(Collected data)

-- pv_equiv track=rewrite | github.com/nokia-wroclaw/innovativeproject-loancalculator | backend/server/calculator.py | format_monthly_payment
-- ===== SOURCE A (Python) =====
-- MONTHS_IN_YEAR = 12
--
-- def format_monthly_payment(monthly_payment):
--
--     formatted_payment = {}
--     current_year_list = []
--     current_year = 1
--
--     for count, value in enumerate(monthly_payment):
--         current_year_list.append(value)
--         if count % MONTHS_IN_YEAR == 11:
--             formatted_payment[f"year_{current_year}"] = current_year_list
--             current_year = current_year + 1
--             current_year_list = []
--     if len(monthly_payment) % MONTHS_IN_YEAR != 0:
--          formatted_payment[f"year_{current_year}"] = current_year_list
--     return formatted_payment
-- ===== SOURCE B (Python) =====
-- MONTHS_IN_YEAR = 12
--
-- def format_monthly_payment(monthly_payment):
--     num_years = (len(monthly_payment) + MONTHS_IN_YEAR - 1) // MONTHS_IN_YEAR
--     return {f"year_{i + 1}": monthly_payment[i * MONTHS_IN_YEAR:(i + 1) * MONTHS_IN_YEAR]
--             for i in range(num_years)}
-- ===== Notes on version B (the rewrite author's own statement) =====
-- stated objective: simpler
-- what changed: Replaces the element-by-element counter/modulo accumulation with separate tail flush by a dict comprehension that slices the list into 12-month chunks over ceil(len/12) year indices.
import Mathlib
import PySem

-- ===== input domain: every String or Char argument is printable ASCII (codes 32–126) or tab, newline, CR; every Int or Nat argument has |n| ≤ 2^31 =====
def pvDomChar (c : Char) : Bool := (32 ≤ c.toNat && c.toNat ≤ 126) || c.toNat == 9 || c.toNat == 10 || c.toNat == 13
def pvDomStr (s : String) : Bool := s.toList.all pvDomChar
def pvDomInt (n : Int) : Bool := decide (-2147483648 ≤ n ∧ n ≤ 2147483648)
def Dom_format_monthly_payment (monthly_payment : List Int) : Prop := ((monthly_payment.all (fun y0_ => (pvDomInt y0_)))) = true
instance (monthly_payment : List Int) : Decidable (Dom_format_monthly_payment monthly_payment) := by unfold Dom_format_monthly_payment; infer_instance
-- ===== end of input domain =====

-- B groups the payments by slicing 12-month chunks (a dict comprehension over ceil(len/12) years)
-- instead of A's per-element counter/modulo accumulation with a separate tail flush; same cost, simpler.

-- ===== PORT A =====
-- A-side helper: the body of A's for-loop; state = (formatted_payment, current_year_list, current_year).
-- Python's dict here only ever assigns a FRESH key ("year_{current_year}" with current_year strictly
-- increasing), so the dict-in-insertion-order is ported exactly as an assoc list extended by append.
def fmpStep (st : List (String × List Int) × List Int × Int) (cv : Int × Int) :
    List (String × List Int) × List Int × Int :=
  let cyl := st.2.1 ++ [cv.2]
  if PySem.Int.mod cv.1 12 == 11 then
    (st.1 ++ [("year_" ++ PySem.Int.toStr st.2.2, cyl)], ([] : List Int), st.2.2 + 1)
  else (st.1, cyl, st.2.2)

def format_monthly_payment (monthly_payment : List Int) : List (String × List Int) :=
  -- MONTHS_IN_YEAR = 12
  let st := (PySem.List.enumerate monthly_payment 0).foldl fmpStep
    (([] : List (String × List Int)), ([] : List Int), (1 : Int))
  if PySem.Int.mod ((monthly_payment.length : Int)) 12 != 0 then
    st.1 ++ [("year_" ++ PySem.Int.toStr st.2.2, st.2.1)]
  else st.1

-- ===== PORT B =====
-- Source B: num_years = (len + 12 - 1) // 12; dict comprehension {f"year_{i+1}": mp[i*12:(i+1)*12]}.
-- Every comprehension key is distinct, so the dict is the list of pairs in iteration order.
def format_monthly_payment_alt (monthly_payment : List Int) : List (String × List Int) :=
  let numYears := PySem.Int.floordiv ((monthly_payment.length : Int) + 12 - 1) 12
  (PySem.List.pyRange 0 numYears 1).map
    (fun i => ("year_" ++ PySem.Int.toStr (i + 1),
               PySem.List.slice monthly_payment (some (i * 12)) (some ((i + 1) * 12))))

-- ===== PRECONDITION & SPEC =====
def Spec_format_monthly_payment (monthly_payment : List Int) (out : List (String × List Int)) : Prop := out = format_monthly_payment_alt monthly_payment
instance (monthly_payment : List Int) (out : List (String × List Int)) : Decidable (Spec_format_monthly_payment monthly_payment out) := by unfold Spec_format_monthly_payment; infer_instance

-- ===== CLAIM (what is proved, stated in full; the proofs are below) =====
def Claim_equal_format_monthly_payment : Prop := ∀ (monthly_payment : List Int), Dom_format_monthly_payment monthly_payment → Spec_format_monthly_payment monthly_payment (format_monthly_payment monthly_payment)

-- ===== LEMMAS AND PROOFS =====

-- Common shape both programs produce: successive 12-chunks labelled year_y, year_{y+1}, …
def chunkGo (mp : List Int) (y : Int) : List (String × List Int) :=
  if h : mp = [] then []
  else ("year_" ++ PySem.Int.toStr y, mp.take 12) :: chunkGo (mp.drop 12) (y + 1)
termination_by mp.length
decreasing_by
  cases mp with
  | nil => exact absurd rfl h
  | cons a t => simp only [List.length_drop, List.length_cons]; omega

theorem mod12_cast (n : Nat) : PySem.Int.mod (n : Int) 12 = ((n % 12 : Nat) : Int) := by
  exact_mod_cast PySem.Int.mod_natCast n 12

theorem mod12_add (j k : Nat) (hk : k < 12) :
    PySem.Int.mod (12 * (j : Int) + (k : Int)) 12 = (k : Int) := by
  rw [PySem.Int.mod_eq_emod_of_pos (by norm_num : (0:Int) < 12)]
  omega

-- A's loop over a stretch of elements none of which lands on count % 12 == 11 just accumulates them.
theorem foldA_noTrigger (t : List Int) (c : Int)
    (fp : List (String × List Int)) (cur : List Int) (y : Int)
    (h : ∀ p ∈ PySem.List.enumerate t c, PySem.Int.mod p.1 12 ≠ 11) :
    (PySem.List.enumerate t c).foldl fmpStep (fp, cur, y) = (fp, cur ++ t, y) := by
  induction t generalizing c cur with
  | nil => simp [PySem.List.enumerate_nil]
  | cons a t ih =>
      rw [PySem.List.enumerate_cons]
      have hc : PySem.Int.mod c 12 ≠ 11 :=
        h (c, a) (by rw [PySem.List.enumerate_cons]; exact List.mem_cons_self)
      simp only [List.foldl_cons, fmpStep]
      rw [if_neg (by simpa using hc)]
      rw [ih (c + 1) (cur ++ [a])
        (fun p hp => h p (by rw [PySem.List.enumerate_cons]; exact List.mem_cons_of_mem _ hp))]
      simp

-- A's loop with the tail flush, started at count 12*j (any j) with any accumulated dict, is chunkGo.
theorem A_loop (n : Nat) : ∀ (mp : List Int), mp.length = n →
    ∀ (j : Nat) (y : Int) (fp : List (String × List Int)),
    (if PySem.Int.mod ((mp.length : Int)) 12 != 0 then
       ((PySem.List.enumerate mp (12 * (j : Int))).foldl fmpStep (fp, ([] : List Int), y)).1
         ++ [("year_" ++ PySem.Int.toStr ((PySem.List.enumerate mp (12 * (j : Int))).foldl fmpStep (fp, ([] : List Int), y)).2.2,
              ((PySem.List.enumerate mp (12 * (j : Int))).foldl fmpStep (fp, ([] : List Int), y)).2.1)]
     else ((PySem.List.enumerate mp (12 * (j : Int))).foldl fmpStep (fp, ([] : List Int), y)).1)
    = fp ++ chunkGo mp y := by
  induction n using Nat.strong_induction_on with
  | _ n ih =>
    intro mp hn j y fp
    by_cases hlt : mp.length < 12
    · -- fewer than 12 remaining: the trigger never fires
      have hnt : (PySem.List.enumerate mp (12 * (j : Int))).foldl fmpStep (fp, ([] : List Int), y)
          = (fp, [] ++ mp, y) := by
        apply foldA_noTrigger
        intro p hp
        rw [PySem.List.mem_enumerate_iff] at hp
        obtain ⟨k, hk, rfl⟩ := hp
        rw [mod12_add j k (by omega)]
        intro hck
        have : k = 11 := by exact_mod_cast hck
        omega
      cases mp with
      | nil =>
          rw [hnt, mod12_cast]
          rw [chunkGo]
          simp
      | cons a t =>
          have hne : (a :: t) ≠ [] := by simp
          rw [hnt, mod12_cast]
          have h1 : (a :: t).length % 12 = (a :: t).length := Nat.mod_eq_of_lt hlt
          rw [h1]
          rw [if_pos (by simp; omega)]
          rw [chunkGo, dif_neg hne]
          have htake : (a :: t).take 12 = a :: t := List.take_of_length_le (by omega)
          have hdrop : (a :: t).drop 12 = [] := List.drop_of_length_le (by omega)
          rw [htake, hdrop, chunkGo]
          simp
    · -- at least 12 remaining: the first 12 elements form one chunk, recurse on the rest
      rw [not_lt] at hlt
      obtain ⟨t, r, htr, ht⟩ : ∃ t r, mp = t ++ r ∧ t.length = 12 :=
        ⟨mp.take 12, mp.drop 12, (List.take_append_drop 12 mp).symm, List.length_take_of_le hlt⟩
      -- split off the last element of the 12-chunk
      rcases List.eq_nil_or_concat t with rfl | ⟨t', a, hta⟩
      · simp at ht
      rw [List.concat_eq_append] at hta
      subst hta
      have ht' : t'.length = 11 := by simpa using ht
      subst htr
      have henum : PySem.List.enumerate ((t' ++ [a]) ++ r) (12 * (j : Int))
          = (PySem.List.enumerate t' (12 * (j : Int)) ++ [(12 * (j : Int) + 11, a)])
            ++ PySem.List.enumerate r (12 * (((j + 1 : Nat)) : Int)) := by
        rw [PySem.List.enumerate_append, PySem.List.enumerate_append]
        rw [PySem.List.enumerate_cons, PySem.List.enumerate_nil]
        rw [ht']
        rw [List.length_append, ht']
        norm_num
        congr 1
      rw [henum]
      rw [List.foldl_append, List.foldl_append]
      rw [foldA_noTrigger t' (12 * (j : Int)) fp [] y ?side]
      case side =>
        intro p hp
        rw [PySem.List.mem_enumerate_iff] at hp
        obtain ⟨k, hk, rfl⟩ := hp
        rw [mod12_add j k (by omega)]
        intro hck
        have : k = 11 := by exact_mod_cast hck
        omega
      have hstep : fmpStep (fp, [] ++ t', y) (12 * (j : Int) + 11, a)
          = (fp ++ [("year_" ++ PySem.Int.toStr y, t' ++ [a])], ([] : List Int), y + 1) := by
        have hm : PySem.Int.mod (12 * (j : Int) + 11) 12 = 11 := by
          have := mod12_add j 11 (by omega); exact_mod_cast this
        simp only [fmpStep, hm]
        simp
      rw [List.foldl_cons, List.foldl_nil, hstep]
      have hlen : ((t' ++ [a]) ++ r).length = r.length + 12 := by
        simp [ht']
        omega
      have hmodeq : PySem.Int.mod ((((t' ++ [a]) ++ r).length : Int)) 12
          = PySem.Int.mod ((r.length : Int)) 12 := by
        rw [mod12_cast, mod12_cast, hlen]
        congr 1
        omega
      rw [hmodeq]
      have hrec := ih r.length (by rw [← hn, hlen]; omega) r rfl (j + 1) (y + 1)
        (fp ++ [("year_" ++ PySem.Int.toStr y, t' ++ [a])])
      rw [hrec]
      conv_rhs => rw [chunkGo]
      rw [dif_neg (by simp : ¬ (t' ++ [a] ++ r = []))]
      have htk : ((t' ++ [a]) ++ r).take 12 = t' ++ [a] := by
        rw [List.take_append_of_le_length (by simp [ht'])]
        exact List.take_of_length_le (by simp [ht'])
      have hdr : ((t' ++ [a]) ++ r).drop 12 = r := by
        rw [List.drop_append_of_le_length (by simp [ht'])]
        simp [List.drop_of_length_le, ht']
      rw [htk, hdr]
      simp

-- B's comprehension, written over List.range with an arbitrary starting year, is chunkGo.
theorem B_go (n : Nat) : ∀ (mp : List Int), mp.length = n → ∀ (y : Int),
    (List.range ((mp.length + 11) / 12)).map
      (fun (i : Nat) => ("year_" ++ PySem.Int.toStr (y + (i : Int)), (mp.drop (12 * i)).take 12))
    = chunkGo mp y := by
  induction n using Nat.strong_induction_on with
  | _ n ih =>
    intro mp hn y
    cases mp with
    | nil => rw [chunkGo]; simp
    | cons a t =>
      have hne : (a :: t) ≠ [] := by simp
      rw [chunkGo, dif_neg hne]
      have hN : ((a :: t).length + 11) / 12 = (((a :: t).drop 12).length + 11) / 12 + 1 := by
        simp only [List.length_cons, List.length_drop]
        omega
      rw [hN, List.range_succ_eq_map, List.map_cons]
      simp only [Nat.cast_zero, add_zero, Nat.mul_zero, List.drop_zero]
      congr 1
      rw [List.map_map]
      have hrec := ih ((a :: t).drop 12).length (by simp [List.length_drop] at *; omega)
        ((a :: t).drop 12) rfl (y + 1)
      rw [← hrec]
      apply List.map_congr_left
      intro i _
      simp only [Function.comp_apply, Prod.mk.injEq]
      constructor
      · congr 2
        push_cast
        ring
      · rw [List.drop_drop]
        congr 2
        omega

-- ===== VERDICT (by name: the statement is the Claim_ definition above) =====
theorem format_monthly_payment_spec : Claim_equal_format_monthly_payment := by
  intro mp _
  unfold Spec_format_monthly_payment
  have hA := A_loop mp.length mp rfl 0 1 []
  simp only [Nat.cast_zero, mul_zero, List.nil_append] at hA
  unfold format_monthly_payment
  have hB : format_monthly_payment_alt mp = chunkGo mp 1 := by
    show (PySem.List.pyRange 0 (PySem.Int.floordiv ((mp.length : Int) + 12 - 1) 12) 1).map
      (fun i => ("year_" ++ PySem.Int.toStr (i + 1),
                 PySem.List.slice mp (some (i * 12)) (some ((i + 1) * 12)))) = chunkGo mp 1
    have hNcast : PySem.Int.floordiv ((mp.length : Int) + 12 - 1) 12
        = (((mp.length + 11) / 12 : Nat) : Int) := by
      have h1 : ((mp.length : Int) + 12 - 1) = (((mp.length + 11 : Nat)) : Int) := by push_cast; ring
      rw [h1]
      exact_mod_cast PySem.Int.floordiv_natCast (mp.length + 11) 12
    rw [hNcast, PySem.List.pyRange_zero_natCast, List.map_map]
    rw [← B_go mp.length mp rfl 1]
    apply List.map_congr_left
    intro i hi
    simp only [Function.comp_apply, Prod.mk.injEq]
    constructor
    · congr 2
      ring
    · have h2 : ((i : Int)) * 12 = (((i * 12 : Nat)) : Int) := by push_cast; ring
      have h3 : ((i : Int) + 1) * 12 = (((i * 12 : Nat)) : Int) + (((12 : Nat)) : Int) := by push_cast; ring
      rw [h2, h3, PySem.List.slice_natCast_add]
      congr 2
      omega
  rw [hB, ← hA]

WHAT THE TASK ASKS:
Show every line above in which the word "return" is found.

TASK SOLUTION:
--     return formatted_payment
--     return {f"year_{i + 1}": monthly_payment[i * MONTHS_IN_YEAR:(i + 1) * MONTHS_IN_YEAR]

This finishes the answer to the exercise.